## [REQUIREMENT]
Word for word, restate the entries below from their first line through the line that contains "for j, char".

[Dataset entries]
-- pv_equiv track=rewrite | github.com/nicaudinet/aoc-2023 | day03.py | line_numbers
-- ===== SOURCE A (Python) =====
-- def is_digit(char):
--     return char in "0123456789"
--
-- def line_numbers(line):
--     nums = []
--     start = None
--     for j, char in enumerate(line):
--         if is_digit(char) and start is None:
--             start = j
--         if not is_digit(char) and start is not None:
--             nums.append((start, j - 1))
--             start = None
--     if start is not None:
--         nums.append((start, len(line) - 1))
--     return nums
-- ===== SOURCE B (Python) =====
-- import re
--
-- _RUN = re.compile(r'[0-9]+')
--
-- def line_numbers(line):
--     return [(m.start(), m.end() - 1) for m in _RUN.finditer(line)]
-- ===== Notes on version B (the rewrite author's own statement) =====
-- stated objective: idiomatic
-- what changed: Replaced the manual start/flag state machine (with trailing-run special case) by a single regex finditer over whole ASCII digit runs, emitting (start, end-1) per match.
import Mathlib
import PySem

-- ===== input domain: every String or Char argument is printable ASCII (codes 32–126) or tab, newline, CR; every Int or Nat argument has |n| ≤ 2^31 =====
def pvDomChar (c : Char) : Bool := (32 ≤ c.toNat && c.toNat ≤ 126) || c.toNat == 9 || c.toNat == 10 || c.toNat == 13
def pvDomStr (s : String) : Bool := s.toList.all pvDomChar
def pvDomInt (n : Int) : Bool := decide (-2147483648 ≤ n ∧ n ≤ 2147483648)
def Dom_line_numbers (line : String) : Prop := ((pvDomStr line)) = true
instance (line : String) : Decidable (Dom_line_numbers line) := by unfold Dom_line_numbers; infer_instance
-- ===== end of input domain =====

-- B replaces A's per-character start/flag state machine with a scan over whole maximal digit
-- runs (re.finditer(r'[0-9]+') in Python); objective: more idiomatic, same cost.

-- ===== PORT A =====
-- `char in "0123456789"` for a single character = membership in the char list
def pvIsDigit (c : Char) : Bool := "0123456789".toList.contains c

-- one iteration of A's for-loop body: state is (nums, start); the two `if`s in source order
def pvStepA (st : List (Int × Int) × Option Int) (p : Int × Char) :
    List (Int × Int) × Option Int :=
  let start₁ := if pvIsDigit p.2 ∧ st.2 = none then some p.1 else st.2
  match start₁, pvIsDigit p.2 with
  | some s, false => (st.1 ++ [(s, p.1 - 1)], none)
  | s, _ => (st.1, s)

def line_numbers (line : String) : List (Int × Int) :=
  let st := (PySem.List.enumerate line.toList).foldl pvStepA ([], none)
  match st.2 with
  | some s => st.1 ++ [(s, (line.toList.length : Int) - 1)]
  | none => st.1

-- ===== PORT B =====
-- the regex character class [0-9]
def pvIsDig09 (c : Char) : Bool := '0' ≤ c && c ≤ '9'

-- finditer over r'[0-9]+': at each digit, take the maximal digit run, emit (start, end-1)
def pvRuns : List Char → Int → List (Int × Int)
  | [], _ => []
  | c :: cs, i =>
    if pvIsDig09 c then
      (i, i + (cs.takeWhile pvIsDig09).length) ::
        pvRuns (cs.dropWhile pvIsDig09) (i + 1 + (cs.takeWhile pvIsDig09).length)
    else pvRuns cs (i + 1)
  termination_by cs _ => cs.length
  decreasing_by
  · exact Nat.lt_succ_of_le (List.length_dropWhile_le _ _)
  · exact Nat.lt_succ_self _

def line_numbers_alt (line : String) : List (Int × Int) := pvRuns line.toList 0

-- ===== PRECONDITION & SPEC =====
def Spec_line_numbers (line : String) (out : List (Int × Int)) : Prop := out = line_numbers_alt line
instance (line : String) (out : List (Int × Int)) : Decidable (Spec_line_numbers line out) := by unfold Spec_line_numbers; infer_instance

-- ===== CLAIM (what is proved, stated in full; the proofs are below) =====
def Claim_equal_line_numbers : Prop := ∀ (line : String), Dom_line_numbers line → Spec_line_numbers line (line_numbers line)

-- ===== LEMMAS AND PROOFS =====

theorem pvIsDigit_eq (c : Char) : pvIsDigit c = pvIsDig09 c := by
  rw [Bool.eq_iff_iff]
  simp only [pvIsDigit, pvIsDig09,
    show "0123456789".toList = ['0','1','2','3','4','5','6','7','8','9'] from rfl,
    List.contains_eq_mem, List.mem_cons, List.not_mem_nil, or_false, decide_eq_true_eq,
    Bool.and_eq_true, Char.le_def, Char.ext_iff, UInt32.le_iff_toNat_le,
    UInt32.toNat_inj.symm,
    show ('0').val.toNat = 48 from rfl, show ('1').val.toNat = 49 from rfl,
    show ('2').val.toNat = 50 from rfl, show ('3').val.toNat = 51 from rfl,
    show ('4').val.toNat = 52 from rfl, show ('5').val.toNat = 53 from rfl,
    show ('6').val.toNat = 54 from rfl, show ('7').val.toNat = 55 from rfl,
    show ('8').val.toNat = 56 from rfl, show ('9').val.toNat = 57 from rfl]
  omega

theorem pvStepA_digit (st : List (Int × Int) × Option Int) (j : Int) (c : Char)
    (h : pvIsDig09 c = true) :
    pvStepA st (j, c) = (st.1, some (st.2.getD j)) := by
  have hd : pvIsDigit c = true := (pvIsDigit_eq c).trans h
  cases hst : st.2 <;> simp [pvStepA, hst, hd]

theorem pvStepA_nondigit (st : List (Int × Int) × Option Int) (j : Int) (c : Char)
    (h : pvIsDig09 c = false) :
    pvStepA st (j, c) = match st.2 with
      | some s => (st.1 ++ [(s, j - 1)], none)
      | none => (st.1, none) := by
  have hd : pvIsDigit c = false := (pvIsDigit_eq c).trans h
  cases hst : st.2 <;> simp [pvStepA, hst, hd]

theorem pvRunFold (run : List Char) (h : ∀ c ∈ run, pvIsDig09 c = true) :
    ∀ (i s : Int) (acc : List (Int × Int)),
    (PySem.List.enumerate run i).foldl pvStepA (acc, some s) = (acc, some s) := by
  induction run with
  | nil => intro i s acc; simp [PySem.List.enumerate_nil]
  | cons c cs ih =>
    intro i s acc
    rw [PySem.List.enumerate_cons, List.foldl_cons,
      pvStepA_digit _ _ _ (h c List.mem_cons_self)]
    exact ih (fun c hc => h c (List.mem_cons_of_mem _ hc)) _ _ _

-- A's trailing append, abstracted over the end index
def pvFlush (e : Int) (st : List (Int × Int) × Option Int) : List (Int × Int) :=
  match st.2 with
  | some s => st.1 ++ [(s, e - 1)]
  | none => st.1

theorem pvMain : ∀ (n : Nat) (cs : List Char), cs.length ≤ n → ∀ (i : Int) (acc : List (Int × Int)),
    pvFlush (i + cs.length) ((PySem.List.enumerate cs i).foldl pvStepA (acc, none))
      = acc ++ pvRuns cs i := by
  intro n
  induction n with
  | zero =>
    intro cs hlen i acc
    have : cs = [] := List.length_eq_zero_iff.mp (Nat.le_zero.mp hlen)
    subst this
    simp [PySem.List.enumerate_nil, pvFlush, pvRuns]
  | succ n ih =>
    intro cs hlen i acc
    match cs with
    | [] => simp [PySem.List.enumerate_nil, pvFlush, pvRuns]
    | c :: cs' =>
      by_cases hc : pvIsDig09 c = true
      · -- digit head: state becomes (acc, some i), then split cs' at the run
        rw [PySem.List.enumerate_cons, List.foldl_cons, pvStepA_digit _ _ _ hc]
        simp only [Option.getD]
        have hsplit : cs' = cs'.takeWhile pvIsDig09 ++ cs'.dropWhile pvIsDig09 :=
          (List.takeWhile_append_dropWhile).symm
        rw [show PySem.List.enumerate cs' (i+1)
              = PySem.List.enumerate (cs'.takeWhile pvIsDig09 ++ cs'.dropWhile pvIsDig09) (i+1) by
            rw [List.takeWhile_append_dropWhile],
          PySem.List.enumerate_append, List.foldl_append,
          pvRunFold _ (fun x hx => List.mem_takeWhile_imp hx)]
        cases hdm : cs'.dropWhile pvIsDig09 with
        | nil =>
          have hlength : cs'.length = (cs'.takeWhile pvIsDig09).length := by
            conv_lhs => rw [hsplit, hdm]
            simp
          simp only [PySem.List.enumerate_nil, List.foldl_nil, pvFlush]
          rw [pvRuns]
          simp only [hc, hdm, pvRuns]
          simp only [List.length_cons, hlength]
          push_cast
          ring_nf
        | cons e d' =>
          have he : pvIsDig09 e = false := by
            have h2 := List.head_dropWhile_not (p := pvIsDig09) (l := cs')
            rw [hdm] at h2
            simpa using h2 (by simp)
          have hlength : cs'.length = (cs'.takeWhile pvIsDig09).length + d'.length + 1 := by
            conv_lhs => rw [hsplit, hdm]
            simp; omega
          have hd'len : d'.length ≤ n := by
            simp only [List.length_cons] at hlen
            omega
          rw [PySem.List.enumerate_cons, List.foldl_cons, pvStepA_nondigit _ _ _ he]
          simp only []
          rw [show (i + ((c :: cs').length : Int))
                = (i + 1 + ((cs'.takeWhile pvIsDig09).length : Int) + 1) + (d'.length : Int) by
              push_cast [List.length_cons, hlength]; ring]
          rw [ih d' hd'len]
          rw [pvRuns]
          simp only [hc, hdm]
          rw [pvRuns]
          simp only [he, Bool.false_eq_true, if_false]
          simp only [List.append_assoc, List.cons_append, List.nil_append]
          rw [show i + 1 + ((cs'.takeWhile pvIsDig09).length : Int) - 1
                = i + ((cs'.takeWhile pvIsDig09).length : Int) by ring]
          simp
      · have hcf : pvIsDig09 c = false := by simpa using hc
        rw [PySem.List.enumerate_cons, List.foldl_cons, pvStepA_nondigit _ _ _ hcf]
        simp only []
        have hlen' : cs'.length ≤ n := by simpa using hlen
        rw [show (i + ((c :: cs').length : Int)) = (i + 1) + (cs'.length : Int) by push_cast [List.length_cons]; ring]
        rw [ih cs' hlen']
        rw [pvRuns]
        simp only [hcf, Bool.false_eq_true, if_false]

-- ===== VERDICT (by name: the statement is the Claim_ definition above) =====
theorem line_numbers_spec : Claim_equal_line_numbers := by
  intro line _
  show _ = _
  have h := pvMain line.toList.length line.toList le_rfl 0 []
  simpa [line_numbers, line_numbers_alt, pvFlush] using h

## [TASK ANSWER]
-- pv_equiv track=rewrite | github.com/nicaudinet/aoc-2023 | day03.py | line_numbers
-- ===== SOURCE A (Python) =====
-- def is_digit(char):
--     return char in "0123456789"
--
-- def line_numbers(line):
--     nums = []
--     start = None
--     for j, char in enumerate(line):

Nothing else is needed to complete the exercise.